In the end, mgmt decided that the test would not be
necessary (whew), so I am now able to offer you this
summary. It should be noted that I did not try any
of these suggestions, as the test was cancelled.

My thanks to the following people for their speedy replies.

   Kris (Unixboy)
   Darren Dunham
   Kevin Sheehan {Consulting Poster Child}
   Michael Stapleton
   Seferino Gardner
   Rich Jankowski
   Thad MacMillan
   Dan Lowe
   Dan Lorenzini
   Annette Lee
   Jerry Lu
   Gary Jenson
   David B. Harrington
   Dan Brown
   Toby A. Rider
   Brett Lymn
   Ian MacPhedran

   
Here are some of the utilities mentioned that can be used to
corrupt a filesystem
   fsdb(1M)
   unlink(1M)
   clri(1M)
   dd(1M)

   
Here are their suggestions and comments:

 1. You can destroy the primary superblock on a partion then run
    "fsck" to restore it from a backup superblock (block 32 is
    the traditional first choice):

      i. newfs /dev/rdsk/c?t?d?s? (create a new file system on a
         slice if you don't wanna use an existing partition)
     ii. fsck /dev/rdsk/c?t?d?s?
    iii. dd if=/kernel/genunix of=/dev/rdsk/c?t?d?s? count=32 bs=512

         (destroy the primary superblock on this partition)
     iv. fsck /dev/rdsk/c?t?d?s? (you'll see error now)
      v. fsck -o b=32 /dev/rdsk/c?t?d?s?
        (repair the superblock from block 32)

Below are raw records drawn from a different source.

-- pv_equiv track=rewrite | github.com/erichan1/CS1 | midterm/midterm.py | get_bet_info
-- ===== SOURCE A (Python) =====
-- def get_bet_info(bets, cwins):
--     '''
--     Select the next bet information for a gambling system.
--
--     Arguments:
--       bets  -- the list of bets set by the gambling system
--       cwins -- the consecutive wins (0, 1) previously
--
--     Result:
--       a two tuple containing:
--       -- the bet amount;
--       -- the indices of the 'bets' array where the bet amount was taken from
--     '''
--     assert len(bets) > 0
--     for bet in bets:
--         assert bet > 0
--     assert cwins in [0, 1, 2]
--
--     if(cwins == 0):
--         return (bets[0], [0])
--     if(cwins == 1):
--         if(len(bets) > 1):
--             return (bets[0] + bets[len(bets)-1], [0, len(bets)-1])
--         else:
--             return (bets[0], [0])
--     if(cwins == 2):
--         if(len(bets) > 2):
--             return (bets[0] + bets[1] + bets[len(bets)-1], [0, 1, len(bets)-1])
--         elif(len(bets) > 1):
--             return (bets[0] + bets[len(bets)-1], [0, len(bets)-1])
--         else:
--             return (bets[0], [0])
-- ===== SOURCE B (Python) =====
-- def get_bet_info(bets, cwins):
--     assert len(bets) > 0
--     assert all(b > 0 for b in bets)
--     assert cwins in [0, 1, 2]
--     n = len(bets)
--     idx = [0] if cwins == 0 else list(range(min(cwins, n - 1))) + [n - 1]
--     amount = bets[idx[0]]
--     for i in idx[1:]:
--         amount += bets[i]
--     return (amount, idx)
-- ===== Notes on version B (the rewrite author's own statement) =====
-- stated objective: simpler
-- what changed: Replaces the nested per-cwins/per-length case cascade by a computed index list (range(min(cwins, n-1)) plus the last index) and one uniform accumulation pass over those indices.
import Mathlib
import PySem

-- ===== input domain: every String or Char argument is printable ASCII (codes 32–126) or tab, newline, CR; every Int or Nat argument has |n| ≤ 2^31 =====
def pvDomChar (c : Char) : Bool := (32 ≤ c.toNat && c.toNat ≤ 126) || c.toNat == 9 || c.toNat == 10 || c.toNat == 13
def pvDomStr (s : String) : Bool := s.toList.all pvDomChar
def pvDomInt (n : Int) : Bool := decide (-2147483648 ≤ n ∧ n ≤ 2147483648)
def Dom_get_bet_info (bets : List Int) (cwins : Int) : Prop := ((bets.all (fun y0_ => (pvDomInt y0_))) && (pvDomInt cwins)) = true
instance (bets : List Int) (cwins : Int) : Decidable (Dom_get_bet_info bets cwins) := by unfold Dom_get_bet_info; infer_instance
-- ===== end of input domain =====

-- B replaces A's nested case cascade by a computed index list plus one accumulation pass (objective: simpler).

-- ===== PORT A =====
-- A's asserts are excluded by Pre_; out-of-range list access uses pyGet? (cannot fire inside Pre_).
def get_bet_info (bets : List Int) (cwins : Int) : Int × List Int :=
  let n : Int := bets.length
  if cwins = 0 then ((PySem.List.pyGet? bets 0).getD 0, [0])
  else if cwins = 1 then
    if n > 1 then
      ((PySem.List.pyGet? bets 0).getD 0 + (PySem.List.pyGet? bets (n - 1)).getD 0, [0, n - 1])
    else ((PySem.List.pyGet? bets 0).getD 0, [0])
  else
    if n > 2 then
      ((PySem.List.pyGet? bets 0).getD 0 + (PySem.List.pyGet? bets 1).getD 0 +
        (PySem.List.pyGet? bets (n - 1)).getD 0, [0, 1, n - 1])
    else if n > 1 then
      ((PySem.List.pyGet? bets 0).getD 0 + (PySem.List.pyGet? bets (n - 1)).getD 0, [0, n - 1])
    else ((PySem.List.pyGet? bets 0).getD 0, [0])

-- ===== PORT B =====
def get_bet_info_alt (bets : List Int) (cwins : Int) : Int × List Int :=
  let n : Int := bets.length
  let idx : List Int :=
    if cwins = 0 then [0] else PySem.List.pyRange 0 (min cwins (n - 1)) 1 ++ [n - 1]
  let amount : Int :=
    idx.tail.foldl (fun acc i => acc + (PySem.List.pyGet? bets i).getD 0)
      ((PySem.List.pyGet? bets (idx.headD 0)).getD 0)
  (amount, idx)

-- ===== PRECONDITION & SPEC =====
-- Pre_ excludes exactly the inputs on which A's asserts raise AssertionError.
def Pre_get_bet_info (bets : List Int) (cwins : Int) : Prop :=
  bets ≠ [] ∧ (∀ b ∈ bets, b > 0) ∧ (cwins = 0 ∨ cwins = 1 ∨ cwins = 2)
instance (bets : List Int) (cwins : Int) : Decidable (Pre_get_bet_info bets cwins) := by
  unfold Pre_get_bet_info; infer_instance
def pvWitness_get_bet_info : List Int × Int := ([2, 3, 5], 2)

def Spec_get_bet_info (bets : List Int) (cwins : Int) (out : Int × List Int) : Prop :=
  out = get_bet_info_alt bets cwins
instance (bets : List Int) (cwins : Int) (out : Int × List Int) : Decidable (Spec_get_bet_info bets cwins out) := by
  unfold Spec_get_bet_info; infer_instance

-- ===== CLAIM (what is proved, stated in full; the proofs are below) =====
def Claim_equal_get_bet_info : Prop := ∀ (bets : List Int) (cwins : Int), Dom_get_bet_info bets cwins → Pre_get_bet_info bets cwins → Spec_get_bet_info bets cwins (get_bet_info bets cwins)

-- ===== LEMMAS AND PROOFS =====

-- ===== VERDICT (by name: the statement is the Claim_ definition above) =====
theorem get_bet_info_spec : Claim_equal_get_bet_info := by
  intro bets cwins _ hpre
  obtain ⟨hne, _, hc⟩ := hpre
  have hn1 : (1 : Int) ≤ (bets.length : Int) := by
    have := List.length_pos_iff.mpr hne; omega
  unfold Spec_get_bet_info get_bet_info get_bet_info_alt
  rcases hc with rfl | rfl | rfl
  · simp
  · simp only [if_neg (by decide : ¬(1:Int) = 0)]
    by_cases h : ((bets.length : Int) > 1)
    · rw [if_pos h]
      have hmin : min (1 : Int) ((bets.length : Int) - 1) = 1 := by omega
      rw [hmin]
      simp [PySem.List.pyRange_one, List.range_succ]
    · rw [if_neg h]
      have hlen : (bets.length : Int) = 1 := by omega
      have hmin : min (1 : Int) ((bets.length : Int) - 1) = 0 := by omega
      rw [hmin, hlen]
      simp
  · simp only [if_neg (by decide : ¬(2:Int) = 0), if_neg (by decide : ¬(2:Int) = 1)]
    by_cases h2 : ((bets.length : Int) > 2)
    · rw [if_pos h2]
      have hmin : min (2 : Int) ((bets.length : Int) - 1) = 2 := by omega
      rw [hmin]
      simp [PySem.List.pyRange_one, List.range_succ]
    · rw [if_neg h2]
      by_cases h1 : ((bets.length : Int) > 1)
      · rw [if_pos h1]
        have hlen : (bets.length : Int) = 2 := by omega
        have hmin : min (2 : Int) ((bets.length : Int) - 1) = 1 := by omega
        rw [hmin, hlen]
        simp [PySem.List.pyRange_one, List.range_succ]
      · rw [if_neg h1]
        have hlen : (bets.length : Int) = 1 := by omega
        have hmin : min (2 : Int) ((bets.length : Int) - 1) = 0 := by omega
        rw [hmin, hlen]
        simp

    If you reboot the machine right after step iv, you can force
    the fsck to run.

 2. Just change the reference to your raw device in the
    /etc/vfstab. This will cause the fsck to fail, as the device
    won't exist and this will drop you to the shell level. This
    is a much safer method than intentionally corrupting a
    filesystem. Who ever you interview will have to figure out
    the correct device and eventually fsck the correct one. Good
    way to test a junior person on fsck, format and basic file
    system principles.
   
 3. To do it in a repeatable way, look at fsdb(1M) and try your
    hand at manually manipulating the filesystem. Great
    opportunity, when you actually *want* to mess up the FS!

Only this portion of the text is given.